> [DATASET EXTRACT]
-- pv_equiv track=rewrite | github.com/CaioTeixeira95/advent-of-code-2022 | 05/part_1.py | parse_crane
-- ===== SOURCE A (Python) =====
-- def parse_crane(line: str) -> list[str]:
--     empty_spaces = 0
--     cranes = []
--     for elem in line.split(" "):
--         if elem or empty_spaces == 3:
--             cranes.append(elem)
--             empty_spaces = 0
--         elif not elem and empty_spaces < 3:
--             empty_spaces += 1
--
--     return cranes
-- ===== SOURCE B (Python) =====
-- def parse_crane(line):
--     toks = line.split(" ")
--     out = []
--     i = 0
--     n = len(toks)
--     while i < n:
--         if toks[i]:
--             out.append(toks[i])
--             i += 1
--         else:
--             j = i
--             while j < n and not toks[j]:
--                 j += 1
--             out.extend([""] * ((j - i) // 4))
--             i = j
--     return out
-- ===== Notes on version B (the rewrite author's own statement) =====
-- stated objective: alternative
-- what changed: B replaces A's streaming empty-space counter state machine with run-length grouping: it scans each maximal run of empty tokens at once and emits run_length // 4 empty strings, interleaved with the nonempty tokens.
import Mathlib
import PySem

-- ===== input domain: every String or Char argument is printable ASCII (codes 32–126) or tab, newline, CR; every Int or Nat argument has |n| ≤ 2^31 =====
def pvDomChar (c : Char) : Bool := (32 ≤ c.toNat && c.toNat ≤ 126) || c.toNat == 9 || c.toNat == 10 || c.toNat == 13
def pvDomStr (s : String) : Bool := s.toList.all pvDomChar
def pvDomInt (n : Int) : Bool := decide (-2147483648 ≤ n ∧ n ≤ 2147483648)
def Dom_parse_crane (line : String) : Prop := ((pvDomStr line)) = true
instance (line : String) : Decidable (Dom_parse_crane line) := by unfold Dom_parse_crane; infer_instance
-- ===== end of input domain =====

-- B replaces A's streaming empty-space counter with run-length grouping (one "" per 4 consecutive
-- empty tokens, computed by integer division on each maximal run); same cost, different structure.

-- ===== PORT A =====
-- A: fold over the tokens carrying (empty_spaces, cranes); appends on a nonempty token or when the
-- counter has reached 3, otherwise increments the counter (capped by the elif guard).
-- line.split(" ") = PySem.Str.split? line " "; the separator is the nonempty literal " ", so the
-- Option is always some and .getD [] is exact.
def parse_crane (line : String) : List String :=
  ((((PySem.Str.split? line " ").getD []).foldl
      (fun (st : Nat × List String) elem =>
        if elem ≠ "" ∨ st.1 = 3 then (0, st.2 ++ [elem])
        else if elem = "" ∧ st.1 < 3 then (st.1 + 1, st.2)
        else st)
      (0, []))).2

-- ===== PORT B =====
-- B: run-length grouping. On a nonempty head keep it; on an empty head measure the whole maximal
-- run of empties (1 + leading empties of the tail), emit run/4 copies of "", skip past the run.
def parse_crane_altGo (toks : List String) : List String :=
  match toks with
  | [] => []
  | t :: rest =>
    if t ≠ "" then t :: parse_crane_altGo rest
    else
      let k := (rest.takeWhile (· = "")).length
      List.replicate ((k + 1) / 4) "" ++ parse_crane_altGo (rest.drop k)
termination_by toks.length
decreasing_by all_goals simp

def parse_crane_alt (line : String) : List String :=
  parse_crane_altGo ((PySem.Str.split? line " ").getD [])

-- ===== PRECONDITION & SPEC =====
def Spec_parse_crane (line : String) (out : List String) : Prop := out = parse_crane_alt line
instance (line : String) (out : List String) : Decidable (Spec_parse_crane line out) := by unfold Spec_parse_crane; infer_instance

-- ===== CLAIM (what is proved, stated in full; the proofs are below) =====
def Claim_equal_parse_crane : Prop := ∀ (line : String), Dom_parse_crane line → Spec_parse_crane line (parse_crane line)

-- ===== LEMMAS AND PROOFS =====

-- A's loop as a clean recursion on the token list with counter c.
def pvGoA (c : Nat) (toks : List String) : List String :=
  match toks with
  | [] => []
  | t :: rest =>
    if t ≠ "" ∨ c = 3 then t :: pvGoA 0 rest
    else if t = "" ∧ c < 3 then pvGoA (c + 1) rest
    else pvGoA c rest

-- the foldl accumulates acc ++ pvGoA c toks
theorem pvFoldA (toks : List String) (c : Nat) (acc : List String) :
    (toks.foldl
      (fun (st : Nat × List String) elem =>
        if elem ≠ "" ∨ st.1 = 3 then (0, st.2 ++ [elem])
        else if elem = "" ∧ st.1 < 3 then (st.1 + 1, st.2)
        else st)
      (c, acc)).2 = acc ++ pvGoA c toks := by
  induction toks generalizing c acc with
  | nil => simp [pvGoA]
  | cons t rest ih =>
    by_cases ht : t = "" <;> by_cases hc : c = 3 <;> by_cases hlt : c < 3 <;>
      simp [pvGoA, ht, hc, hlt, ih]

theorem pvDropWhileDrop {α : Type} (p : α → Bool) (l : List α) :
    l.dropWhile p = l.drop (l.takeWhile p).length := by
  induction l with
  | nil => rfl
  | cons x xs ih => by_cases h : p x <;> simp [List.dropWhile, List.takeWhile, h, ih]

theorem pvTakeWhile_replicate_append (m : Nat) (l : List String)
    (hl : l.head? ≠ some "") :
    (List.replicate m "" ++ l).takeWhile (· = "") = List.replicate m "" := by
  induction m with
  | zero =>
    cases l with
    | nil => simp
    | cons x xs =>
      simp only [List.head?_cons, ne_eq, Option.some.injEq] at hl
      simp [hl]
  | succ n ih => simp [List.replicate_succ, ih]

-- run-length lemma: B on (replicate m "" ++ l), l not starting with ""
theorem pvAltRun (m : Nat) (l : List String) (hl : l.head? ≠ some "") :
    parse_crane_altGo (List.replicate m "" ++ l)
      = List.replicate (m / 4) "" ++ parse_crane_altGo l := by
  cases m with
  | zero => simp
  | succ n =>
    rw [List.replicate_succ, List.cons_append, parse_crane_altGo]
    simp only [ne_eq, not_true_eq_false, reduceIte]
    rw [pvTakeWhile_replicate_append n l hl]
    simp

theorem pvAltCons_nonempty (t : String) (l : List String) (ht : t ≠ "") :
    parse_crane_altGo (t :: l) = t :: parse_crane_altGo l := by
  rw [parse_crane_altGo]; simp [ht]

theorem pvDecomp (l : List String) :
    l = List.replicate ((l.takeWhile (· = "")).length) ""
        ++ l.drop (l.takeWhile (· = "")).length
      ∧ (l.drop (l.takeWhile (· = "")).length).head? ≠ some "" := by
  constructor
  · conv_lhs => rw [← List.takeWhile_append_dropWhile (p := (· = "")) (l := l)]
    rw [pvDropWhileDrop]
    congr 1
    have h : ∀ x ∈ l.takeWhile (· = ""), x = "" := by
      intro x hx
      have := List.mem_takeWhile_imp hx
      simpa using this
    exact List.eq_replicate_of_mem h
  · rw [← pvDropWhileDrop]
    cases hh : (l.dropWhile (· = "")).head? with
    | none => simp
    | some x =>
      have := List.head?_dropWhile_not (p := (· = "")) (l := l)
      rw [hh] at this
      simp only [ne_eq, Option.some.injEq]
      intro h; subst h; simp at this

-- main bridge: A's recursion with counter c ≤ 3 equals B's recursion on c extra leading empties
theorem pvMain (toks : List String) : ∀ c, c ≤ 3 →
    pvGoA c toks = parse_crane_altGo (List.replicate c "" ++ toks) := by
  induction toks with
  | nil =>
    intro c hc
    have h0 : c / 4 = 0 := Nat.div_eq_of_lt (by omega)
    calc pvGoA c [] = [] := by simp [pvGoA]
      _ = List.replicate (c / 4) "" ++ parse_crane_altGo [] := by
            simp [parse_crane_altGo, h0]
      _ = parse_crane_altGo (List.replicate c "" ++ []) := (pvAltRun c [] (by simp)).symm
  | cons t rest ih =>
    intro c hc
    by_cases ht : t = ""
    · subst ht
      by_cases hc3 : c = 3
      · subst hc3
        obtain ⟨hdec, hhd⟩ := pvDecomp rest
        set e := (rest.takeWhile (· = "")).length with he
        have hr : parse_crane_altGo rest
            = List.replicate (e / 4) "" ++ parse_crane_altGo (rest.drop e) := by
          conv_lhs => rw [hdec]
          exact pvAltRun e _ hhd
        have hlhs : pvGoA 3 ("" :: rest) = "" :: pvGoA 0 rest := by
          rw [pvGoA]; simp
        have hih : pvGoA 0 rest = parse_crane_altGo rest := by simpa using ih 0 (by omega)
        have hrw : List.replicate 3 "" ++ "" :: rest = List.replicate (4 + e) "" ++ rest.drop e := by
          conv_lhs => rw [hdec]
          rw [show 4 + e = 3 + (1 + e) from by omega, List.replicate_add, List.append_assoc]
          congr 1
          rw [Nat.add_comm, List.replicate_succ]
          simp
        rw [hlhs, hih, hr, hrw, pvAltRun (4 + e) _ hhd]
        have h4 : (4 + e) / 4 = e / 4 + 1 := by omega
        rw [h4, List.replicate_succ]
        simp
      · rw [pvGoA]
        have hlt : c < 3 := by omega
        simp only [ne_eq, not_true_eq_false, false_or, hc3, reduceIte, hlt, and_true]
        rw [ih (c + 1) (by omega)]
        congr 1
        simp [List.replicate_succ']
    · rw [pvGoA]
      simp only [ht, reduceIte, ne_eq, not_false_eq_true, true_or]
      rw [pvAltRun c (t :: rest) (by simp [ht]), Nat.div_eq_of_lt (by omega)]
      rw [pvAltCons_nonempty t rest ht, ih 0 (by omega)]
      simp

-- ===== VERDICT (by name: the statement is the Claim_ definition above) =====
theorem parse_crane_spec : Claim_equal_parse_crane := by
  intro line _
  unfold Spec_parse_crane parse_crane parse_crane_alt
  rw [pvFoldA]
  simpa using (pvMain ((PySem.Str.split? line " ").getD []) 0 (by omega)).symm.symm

> [INSTRUCTIONS TO FOLLOW] Proceeding from the line containing "import PySem" through the line containing "-- counter has", transcribe the lines above exactly, both end lines included.

> [YOUR RESPONSE]
import PySem

-- ===== input domain: every String or Char argument is printable ASCII (codes 32–126) or tab, newline, CR; every Int or Nat argument has |n| ≤ 2^31 =====
def pvDomChar (c : Char) : Bool := (32 ≤ c.toNat && c.toNat ≤ 126) || c.toNat == 9 || c.toNat == 10 || c.toNat == 13
def pvDomStr (s : String) : Bool := s.toList.all pvDomChar
def pvDomInt (n : Int) : Bool := decide (-2147483648 ≤ n ∧ n ≤ 2147483648)
def Dom_parse_crane (line : String) : Prop := ((pvDomStr line)) = true
instance (line : String) : Decidable (Dom_parse_crane line) := by unfold Dom_parse_crane; infer_instance
-- ===== end of input domain =====

-- B replaces A's streaming empty-space counter with run-length grouping (one "" per 4 consecutive
-- empty tokens, computed by integer division on each maximal run); same cost, different structure.

-- ===== PORT A =====
-- A: fold over the tokens carrying (empty_spaces, cranes); appends on a nonempty token or when the
-- counter has reached 3, otherwise increments the counter (capped by the elif guard).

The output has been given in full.